**WORK TASK**
Only the lines from the first line of the material below to the line containing "-- ===== input", inclusive, should be copied, each exactly as written.

**SUPPLIED DATA**
====================
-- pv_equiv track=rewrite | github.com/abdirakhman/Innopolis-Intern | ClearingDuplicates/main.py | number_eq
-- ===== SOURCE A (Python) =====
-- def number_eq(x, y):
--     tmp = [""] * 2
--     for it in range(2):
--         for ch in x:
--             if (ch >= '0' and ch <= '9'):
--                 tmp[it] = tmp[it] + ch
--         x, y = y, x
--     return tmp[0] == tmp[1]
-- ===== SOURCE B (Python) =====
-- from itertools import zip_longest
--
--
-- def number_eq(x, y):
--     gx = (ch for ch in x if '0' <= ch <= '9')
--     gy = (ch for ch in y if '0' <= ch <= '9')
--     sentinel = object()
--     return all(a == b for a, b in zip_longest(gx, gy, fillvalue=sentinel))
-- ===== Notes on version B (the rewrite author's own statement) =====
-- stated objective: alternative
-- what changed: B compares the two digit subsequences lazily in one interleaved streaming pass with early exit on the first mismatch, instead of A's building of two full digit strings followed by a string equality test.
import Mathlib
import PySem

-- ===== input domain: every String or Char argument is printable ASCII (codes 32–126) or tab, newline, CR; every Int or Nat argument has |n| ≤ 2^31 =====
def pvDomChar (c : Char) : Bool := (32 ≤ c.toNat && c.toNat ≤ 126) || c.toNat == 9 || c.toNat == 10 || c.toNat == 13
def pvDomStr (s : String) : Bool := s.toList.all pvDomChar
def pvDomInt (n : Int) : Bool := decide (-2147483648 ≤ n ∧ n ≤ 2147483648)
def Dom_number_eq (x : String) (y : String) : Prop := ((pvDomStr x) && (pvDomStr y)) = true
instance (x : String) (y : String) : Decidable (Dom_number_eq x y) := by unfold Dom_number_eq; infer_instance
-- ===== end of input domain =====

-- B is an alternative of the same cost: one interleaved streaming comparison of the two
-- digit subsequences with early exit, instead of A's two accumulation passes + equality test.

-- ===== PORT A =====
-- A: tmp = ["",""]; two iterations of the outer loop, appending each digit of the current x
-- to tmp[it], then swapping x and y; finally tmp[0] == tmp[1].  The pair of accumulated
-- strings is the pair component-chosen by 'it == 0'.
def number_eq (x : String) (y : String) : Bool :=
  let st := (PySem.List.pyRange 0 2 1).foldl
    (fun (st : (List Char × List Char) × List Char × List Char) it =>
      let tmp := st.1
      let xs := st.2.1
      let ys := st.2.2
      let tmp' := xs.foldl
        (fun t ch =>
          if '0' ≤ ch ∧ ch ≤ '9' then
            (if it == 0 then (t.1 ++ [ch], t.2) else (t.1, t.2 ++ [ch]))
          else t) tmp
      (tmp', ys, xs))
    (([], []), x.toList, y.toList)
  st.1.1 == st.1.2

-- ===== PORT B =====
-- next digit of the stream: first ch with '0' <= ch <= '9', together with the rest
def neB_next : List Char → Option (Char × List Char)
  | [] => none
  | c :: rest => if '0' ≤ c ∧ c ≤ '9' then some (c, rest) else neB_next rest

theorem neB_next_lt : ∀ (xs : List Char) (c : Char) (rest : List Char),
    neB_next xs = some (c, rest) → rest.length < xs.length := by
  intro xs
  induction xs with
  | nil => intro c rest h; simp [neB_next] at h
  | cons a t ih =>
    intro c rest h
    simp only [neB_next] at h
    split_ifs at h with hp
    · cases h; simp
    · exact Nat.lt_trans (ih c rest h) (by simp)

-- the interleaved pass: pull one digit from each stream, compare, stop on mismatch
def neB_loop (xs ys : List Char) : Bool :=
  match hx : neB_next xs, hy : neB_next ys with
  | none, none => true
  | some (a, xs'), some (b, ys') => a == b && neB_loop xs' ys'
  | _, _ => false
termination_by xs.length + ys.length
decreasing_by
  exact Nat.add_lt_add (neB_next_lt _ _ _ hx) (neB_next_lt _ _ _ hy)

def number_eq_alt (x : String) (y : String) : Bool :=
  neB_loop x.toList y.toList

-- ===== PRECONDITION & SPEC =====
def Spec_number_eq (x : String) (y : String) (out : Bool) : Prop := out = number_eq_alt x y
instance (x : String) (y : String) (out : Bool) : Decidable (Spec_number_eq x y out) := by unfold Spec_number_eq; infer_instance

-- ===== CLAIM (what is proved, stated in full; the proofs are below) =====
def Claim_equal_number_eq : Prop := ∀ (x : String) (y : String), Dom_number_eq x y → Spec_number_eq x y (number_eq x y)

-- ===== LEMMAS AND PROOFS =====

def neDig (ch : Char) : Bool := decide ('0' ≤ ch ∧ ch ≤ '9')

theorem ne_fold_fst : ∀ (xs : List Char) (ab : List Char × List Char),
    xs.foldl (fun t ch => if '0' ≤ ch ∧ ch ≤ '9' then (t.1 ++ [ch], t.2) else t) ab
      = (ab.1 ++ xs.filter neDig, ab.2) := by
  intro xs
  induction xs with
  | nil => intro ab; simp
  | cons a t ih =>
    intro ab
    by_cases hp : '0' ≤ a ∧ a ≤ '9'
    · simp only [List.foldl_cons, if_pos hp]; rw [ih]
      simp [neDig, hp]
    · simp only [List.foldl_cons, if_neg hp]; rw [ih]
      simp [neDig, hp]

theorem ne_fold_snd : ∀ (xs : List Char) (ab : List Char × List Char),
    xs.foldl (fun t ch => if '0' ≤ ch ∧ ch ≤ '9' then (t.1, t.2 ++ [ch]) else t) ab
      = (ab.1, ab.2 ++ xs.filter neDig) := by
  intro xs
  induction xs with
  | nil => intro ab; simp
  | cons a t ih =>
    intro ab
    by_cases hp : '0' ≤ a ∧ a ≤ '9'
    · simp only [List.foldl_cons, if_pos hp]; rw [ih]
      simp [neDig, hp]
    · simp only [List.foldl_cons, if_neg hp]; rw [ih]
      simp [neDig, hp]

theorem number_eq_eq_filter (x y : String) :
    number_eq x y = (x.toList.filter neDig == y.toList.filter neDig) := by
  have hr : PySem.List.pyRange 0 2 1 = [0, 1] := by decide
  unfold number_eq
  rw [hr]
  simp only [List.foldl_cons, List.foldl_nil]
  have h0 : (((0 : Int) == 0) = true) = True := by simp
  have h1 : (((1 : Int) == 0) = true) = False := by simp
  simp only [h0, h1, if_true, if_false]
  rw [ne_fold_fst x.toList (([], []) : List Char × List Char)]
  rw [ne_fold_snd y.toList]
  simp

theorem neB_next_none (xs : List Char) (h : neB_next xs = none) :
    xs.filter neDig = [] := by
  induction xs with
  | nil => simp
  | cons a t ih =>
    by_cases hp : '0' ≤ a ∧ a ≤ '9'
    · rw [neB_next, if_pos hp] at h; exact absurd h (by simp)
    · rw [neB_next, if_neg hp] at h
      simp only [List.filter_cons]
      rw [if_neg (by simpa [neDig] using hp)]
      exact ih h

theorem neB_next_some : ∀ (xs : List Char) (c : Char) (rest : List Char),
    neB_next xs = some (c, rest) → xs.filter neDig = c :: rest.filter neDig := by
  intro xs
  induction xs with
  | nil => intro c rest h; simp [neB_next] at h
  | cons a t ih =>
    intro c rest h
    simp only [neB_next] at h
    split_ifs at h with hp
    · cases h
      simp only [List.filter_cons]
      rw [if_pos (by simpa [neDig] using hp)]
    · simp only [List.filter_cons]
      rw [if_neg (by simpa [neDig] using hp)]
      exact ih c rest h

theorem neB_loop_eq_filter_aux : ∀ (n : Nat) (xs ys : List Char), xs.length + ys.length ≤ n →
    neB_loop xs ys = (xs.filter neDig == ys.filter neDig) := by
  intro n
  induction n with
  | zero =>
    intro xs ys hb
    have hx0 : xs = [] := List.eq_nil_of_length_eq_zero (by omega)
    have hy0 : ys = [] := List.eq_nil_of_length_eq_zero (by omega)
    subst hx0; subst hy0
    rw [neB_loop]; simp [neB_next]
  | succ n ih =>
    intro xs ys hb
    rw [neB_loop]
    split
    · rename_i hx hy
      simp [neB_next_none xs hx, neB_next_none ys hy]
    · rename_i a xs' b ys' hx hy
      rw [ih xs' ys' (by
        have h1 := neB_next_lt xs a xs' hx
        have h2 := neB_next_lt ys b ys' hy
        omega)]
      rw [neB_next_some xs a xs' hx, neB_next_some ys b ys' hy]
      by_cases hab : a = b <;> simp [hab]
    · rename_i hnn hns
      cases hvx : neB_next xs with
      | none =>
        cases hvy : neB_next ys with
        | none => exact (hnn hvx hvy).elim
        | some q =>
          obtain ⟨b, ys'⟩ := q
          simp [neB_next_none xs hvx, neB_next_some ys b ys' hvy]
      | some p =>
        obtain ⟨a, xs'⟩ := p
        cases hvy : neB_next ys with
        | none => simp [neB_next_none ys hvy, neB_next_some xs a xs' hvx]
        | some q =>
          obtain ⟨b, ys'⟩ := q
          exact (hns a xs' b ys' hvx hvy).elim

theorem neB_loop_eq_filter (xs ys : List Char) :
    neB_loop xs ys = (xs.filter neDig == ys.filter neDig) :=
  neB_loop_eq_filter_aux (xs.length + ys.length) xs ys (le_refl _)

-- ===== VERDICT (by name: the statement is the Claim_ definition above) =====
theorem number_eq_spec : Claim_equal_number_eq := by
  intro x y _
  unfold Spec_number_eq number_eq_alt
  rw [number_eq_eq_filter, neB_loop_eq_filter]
====================
**ANSWER BOX**
-- pv_equiv track=rewrite | github.com/abdirakhman/Innopolis-Intern | ClearingDuplicates/main.py | number_eq
-- ===== SOURCE A (Python) =====
-- def number_eq(x, y):
--     tmp = [""] * 2
--     for it in range(2):
--         for ch in x:
--             if (ch >= '0' and ch <= '9'):
--                 tmp[it] = tmp[it] + ch
--         x, y = y, x
--     return tmp[0] == tmp[1]
-- ===== SOURCE B (Python) =====
-- from itertools import zip_longest
--
--
-- def number_eq(x, y):
--     gx = (ch for ch in x if '0' <= ch <= '9')
--     gy = (ch for ch in y if '0' <= ch <= '9')
--     sentinel = object()
--     return all(a == b for a, b in zip_longest(gx, gy, fillvalue=sentinel))
-- ===== Notes on version B (the rewrite author's own statement) =====
-- stated objective: alternative
-- what changed: B compares the two digit subsequences lazily in one interleaved streaming pass with early exit on the first mismatch, instead of A's building of two full digit strings followed by a string equality test.
import Mathlib
import PySem

-- ===== input domain: every String or Char argument is printable ASCII (codes 32–126) or tab, newline, CR; every Int or Nat argument has |n| ≤ 2^31 =====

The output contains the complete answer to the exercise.